In [None]:
!pip install mlflow dagshub --quiet

In [None]:
import os
import mlflow
from mlflow.tracking import MlflowClient
import dagshub
from google.colab import userdata
import pandas as pd
import matplotlib.pyplot as plt
import seaborn as sns
from matplotlib import rcParams
import matplotlib.font_manager as fm

In [None]:
font_path = os.path.expanduser("/content/drive/MyDrive/Colab Notebooks/fonts/Exo2-VariableFont_wght.ttf")  # Remplacez par le chemin exact
fm.fontManager.addfont(font_path)

# Définir la police globale avec le nom de la police
rcParams["font.family"] = "Exo 2"
# deux couleurs pertinentes pour aller avec la présentation
bleuclair = (0.15, 0.55, 0.82)
couleur_complementaire = (1 - bleuclair[0], 1 - bleuclair[1], 1 - bleuclair[2])
bleufonce = "#073642"

imgPrezPath = '/content/drive/MyDrive/Colab Notebooks/Projet_07/presentationimg'

In [None]:
# Récupère automatiquement le secret
dagshub_token = userdata.get('DAGSHUB_TOKEN')

# Initialisation Dagshub
dagshub.auth.add_app_token(dagshub_token)

# Connecter MLflow à Dagshub
dagshub.init(repo_owner='fabiencappelli', repo_name='Projet_07', mlflow=True)

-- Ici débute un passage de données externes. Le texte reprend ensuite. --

-- pv_equiv track=rewrite | github.com/Rajasekhar1131997/TIP102_Sessions | Week1Session1_APSV2.py | wealthiest_customer
-- ===== SOURCE A (Python) =====
-- def wealthiest_customer(accounts):
--     max_wealth = 0
--     result = []
--     for i in range(len(accounts)):
--         total = sum(accounts[i])
--         if total > max_wealth:
--             max_wealth = total
--             result = [i, max_wealth]
--     return result
-- ===== SOURCE B (Python) =====
-- def wealthiest_customer(accounts):
--     wealths = [sum(a) for a in accounts]
--     if not wealths:
--         return []
--     m = max(wealths)
--     if m <= 0:
--         return []
--     return [wealths.index(m), m]
-- ===== Notes on version B (the rewrite author's own statement) =====
-- stated objective: idiomatic
-- what changed: Replaces the index-loop with its running (max, result) pair by a declarative pipeline: build the list of per-customer totals once, then use max() and list.index() for the first maximizer, with the same empty-result convention when no total is positive.
import Mathlib
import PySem

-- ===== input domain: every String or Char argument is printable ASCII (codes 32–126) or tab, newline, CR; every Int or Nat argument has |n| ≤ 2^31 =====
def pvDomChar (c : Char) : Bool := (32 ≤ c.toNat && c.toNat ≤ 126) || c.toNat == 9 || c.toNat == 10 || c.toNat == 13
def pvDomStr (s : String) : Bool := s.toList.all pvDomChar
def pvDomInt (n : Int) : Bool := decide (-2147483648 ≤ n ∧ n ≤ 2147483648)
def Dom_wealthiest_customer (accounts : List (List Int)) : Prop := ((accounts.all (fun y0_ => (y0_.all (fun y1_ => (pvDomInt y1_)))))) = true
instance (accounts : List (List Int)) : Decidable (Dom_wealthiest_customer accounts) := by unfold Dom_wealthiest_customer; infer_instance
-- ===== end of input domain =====

-- B replaces A's running (max, result) index-loop by a declarative pipeline: totals list, max(), list.index() (idiomatic; same cost).


-- ===== PORT A =====
-- literal port: for i in range(len(accounts)) with accounts[i] becomes a fold over enumerate,
-- carrying the state (max_wealth, result) exactly as A does.
def wealthiest_customer (accounts : List (List Int)) : List Int :=
  ((PySem.List.enumerate accounts 0).foldl
    (fun (st : Int × List Int) p =>
      let total := p.2.sum
      if total > st.1 then (total, [p.1, total]) else st)
    (0, ([] : List Int))).2

-- ===== PORT B =====
def wealthiest_customer_alt (accounts : List (List Int)) : List Int :=
  let wealths := accounts.map List.sum
  if wealths = [] then []
  else
    match PySem.List.max? wealths (fun x => x) with
    | none => []
    | some m =>
      if m ≤ 0 then []
      else
        match PySem.List.index? wealths m with
        | some k => [(k : Int), m]
        | none => []   -- unreachable: m ∈ wealths

-- ===== PRECONDITION & SPEC =====
def Spec_wealthiest_customer (accounts : List (List Int)) (out : List Int) : Prop := out = wealthiest_customer_alt accounts
instance (accounts : List (List Int)) (out : List Int) : Decidable (Spec_wealthiest_customer accounts out) := by unfold Spec_wealthiest_customer; infer_instance

-- ===== CLAIM (what is proved, stated in full; the proofs are below) =====
def Claim_equal_wealthiest_customer : Prop := ∀ (accounts : List (List Int)), Dom_wealthiest_customer accounts → Spec_wealthiest_customer accounts (wealthiest_customer accounts)

-- ===== LEMMAS AND PROOFS =====

-- max? with identity key returns exactly the maximum value of a list of Ints
lemma max?_id_eq_iff (xs : List Int) (m : Int) :
    PySem.List.max? xs (fun x => x) = some m ↔ m ∈ xs ∧ ∀ y ∈ xs, y ≤ m := by
  constructor
  · intro h
    exact ⟨PySem.List.max?_mem h, fun y hy => PySem.List.max?_isMax h y hy⟩
  · rintro ⟨hm, hmax⟩
    cases hmx : PySem.List.max? xs (fun x => x) with
    | none =>
      rw [PySem.List.max?_eq_none_iff] at hmx
      subst hmx; cases hm
    | some m' =>
      have h1 : m' ≤ m := hmax m' (PySem.List.max?_mem hmx)
      have h2 : m ≤ m' := PySem.List.max?_isMax hmx m hm
      rw [le_antisymm h1 h2]

-- invariant of A's loop over any suffix, start index and accumulated state
lemma loop_spec (l : List (List Int)) : ∀ (s M : Int) (R : List Int),
    ((PySem.List.enumerate l s).foldl
      (fun (st : Int × List Int) p =>
        let total := p.2.sum
        if total > st.1 then (total, [p.1, total]) else st) (M, R)) =
    (match PySem.List.max? (l.map List.sum) (fun x => x) with
     | none => (M, R)
     | some m =>
       if M < m then
         (m, [s + (((PySem.List.index? (l.map List.sum) m).getD 0 : Nat) : Int), m])
       else (M, R)) := by
  induction l with
  | nil =>
    intro s M R
    have h0 : PySem.List.max? (([] : List (List Int)).map List.sum) (fun x => x) = none := by
      rw [PySem.List.max?_eq_none_iff]; rfl
    rw [h0]
    simp [PySem.List.enumerate_nil]
  | cons a t ih =>
    intro s M R
    rw [PySem.List.enumerate_cons, List.foldl_cons]
    cases hw : PySem.List.max? (t.map List.sum) (fun x => x) with
    | none =>
      have ht : t.map List.sum = [] := by rwa [PySem.List.max?_eq_none_iff] at hw
      have hmx : PySem.List.max? ((a :: t).map List.sum) (fun x => x) = some a.sum := by
        rw [max?_id_eq_iff]; simp [ht]
      rw [hmx]
      simp only [List.map_cons, ht]
      by_cases h : a.sum > M
      · simp only [h, ih, hw]
        simp
      · simp only [h, ih, hw]
        simp
    | some m' =>
      have hm'mem : m' ∈ t.map List.sum := PySem.List.max?_mem hw
      have hm'max : ∀ y ∈ t.map List.sum, y ≤ m' := fun y hy => PySem.List.max?_isMax hw y hy
      by_cases hc : a.sum < m'
      · -- the overall maximum m' comes from the tail
        have hmx : PySem.List.max? ((a :: t).map List.sum) (fun x => x) = some m' := by
          rw [max?_id_eq_iff]
          refine ⟨by simp [hm'mem], ?_⟩
          intro y hy
          simp only [List.map_cons, List.mem_cons] at hy
          rcases hy with rfl | hy
          · omega
          · exact hm'max y hy
        rw [hmx]
        have hne : List.sum a ≠ m' := by omega
        obtain ⟨k, hk⟩ : ∃ k, PySem.List.index? (t.map List.sum) m' = some k :=
          Option.isSome_iff_exists.mp ((PySem.List.index?_isSome_iff (t.map List.sum) m').mpr hm'mem)
        have hidx : PySem.List.index? ((a :: t).map List.sum) m' = some (k + 1) := by
          simp only [List.map_cons]
          rw [PySem.List.index?_cons_of_ne (List.map List.sum t) hne, hk]
          rfl
        by_cases h : a.sum > M
        · simp only [h, ih, hw]
          have hM : M < m' := by omega
          simp only [hc, hM, if_true, hidx, hk, Option.getD_some]
          simp [add_assoc, add_comm 1 ((k : Int))]
        · simp only [h, ih, hw, if_false]
          by_cases hM : M < m'
          · simp only [hM, if_true, hidx, hk, Option.getD_some]
            simp [add_assoc, add_comm 1 ((k : Int))]
          · simp [hM]
      · -- a.sum is the overall maximum
        have hmx : PySem.List.max? ((a :: t).map List.sum) (fun x => x) = some a.sum := by
          rw [max?_id_eq_iff]
          refine ⟨by simp, ?_⟩
          intro y hy
          simp only [List.map_cons, List.mem_cons] at hy
          rcases hy with rfl | hy
          · exact le_refl _
          · have := hm'max y hy; omega
        rw [hmx]
        by_cases h : a.sum > M
        · simp only [h, ih, hw, if_true]
          rw [if_neg hc]
          simp only [List.map_cons]
          rw [PySem.List.index?_cons_self]
          simp
        · simp only [h, ih, hw]
          have h1 : ¬ M < m' := by omega
          simp [h1]

-- ===== VERDICT (by name: the statement is the Claim_ definition above) =====
theorem wealthiest_customer_spec : Claim_equal_wealthiest_customer := by
  intro accounts _
  unfold Spec_wealthiest_customer
  simp only [wealthiest_customer, wealthiest_customer_alt]
  rw [loop_spec]
  cases hmx : PySem.List.max? (accounts.map List.sum) (fun x => x) with
  | none =>
    have h0 : accounts.map List.sum = [] := by rwa [PySem.List.max?_eq_none_iff] at hmx
    simp [h0]
  | some m =>
    have hmem : m ∈ accounts.map List.sum := PySem.List.max?_mem hmx
    have hne : accounts.map List.sum ≠ [] := by rintro h; rw [h] at hmem; cases hmem
    obtain ⟨k, hk⟩ : ∃ k, PySem.List.index? (accounts.map List.sum) m = some k :=
      Option.isSome_iff_exists.mp ((PySem.List.index?_isSome_iff (accounts.map List.sum) m).mpr hmem)
    by_cases hp : (0 : Int) < m
    · have hk' : List.idxOf? m (List.map List.sum accounts) = some k := by simpa using hk
      simp [hne, hk', hp, show ¬ m ≤ 0 by omega]
    · simp [hne, hp, show m ≤ 0 by omega]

# Configure MLflow pour pointer vers Dagshub
mlflow.set_tracking_uri('https://dagshub.com/fabiencappelli/Projet_07.mlflow')

In [None]:
client = MlflowClient()

In [None]:
experiments = client.search_experiments()

In [None]:
def get_artifact_size_bytes(run_id, path="model"):
    total = 0
    for info in client.list_artifacts(run_id, path=path):
        if info.is_dir:
            total += get_artifact_size_bytes(run_id, info.path)
        else:
            total += info.file_size or 0
    return total

In [None]:
for exp in experiments:
    print(f"- {exp.name}  (ID: {exp.experiment_id})")

In [None]:
rows = []
for exp in experiments:
    # On prend le dernier run terminé avec succès
    runs = client.search_runs(
        experiment_ids=[exp.experiment_id],
        filter_string="attributes.status = 'FINISHED'",
        order_by=["attributes.end_time DESC"],
        max_results=1
    )
    if not runs:
        continue
    run = runs[0]

    data = run.data.metrics

    size_bytes = get_artifact_size_bytes(run.info.run_id, path="model")
    size_mb    = size_bytes / (1024 * 1024)

    rows.append({
      "experiment_name": exp.name,
      "f1_score": data.get("test_f1", data.get("f1_score", None)),
      "accuracy": data.get("test_accuracy", data.get("accuracy", None)),
      "roc_auc": data.get("test_roc_auc", data.get("roc_auc", None)),
      "inf_time_ms": data.get("test_inference_time_ms_per_sample", data.get("inference_time_ms_per_sample", None)),
      "model_size_mb": size_mb
    })
    # je dois recourir à ce qui précède car j'ai donné un nom différent aux métriques sur DistilBERT mais idéalement il aurait fallu donner le même nom

# J'exclus deux expériences qui ne sont plus pertinentes ici
rows = [row for row in rows if (row['experiment_name'] != 'DISTILBERT-testregistering' and row['experiment_name'] != 'BERT')]

df = pd.DataFrame(rows)

# Je renomme les experiments pour les graphiques
rename_map = {
    "TFIDF_LogisticRegression_with_Metrics": "TFIDF LR",
    "TFIDF_LogisticRegression_with_Metrics_Spacy_Tokens": "TFIDF LR Tokenizé",
    "Embedding_Glove.twitter.27B.200d": "Glove",
    "Embedding_GoogleNews-vectors-negative300": "GoogleNews",
    "DISTILBERT": "DistilBERT",
}

df['experiment_name'] = df['experiment_name'].replace(rename_map)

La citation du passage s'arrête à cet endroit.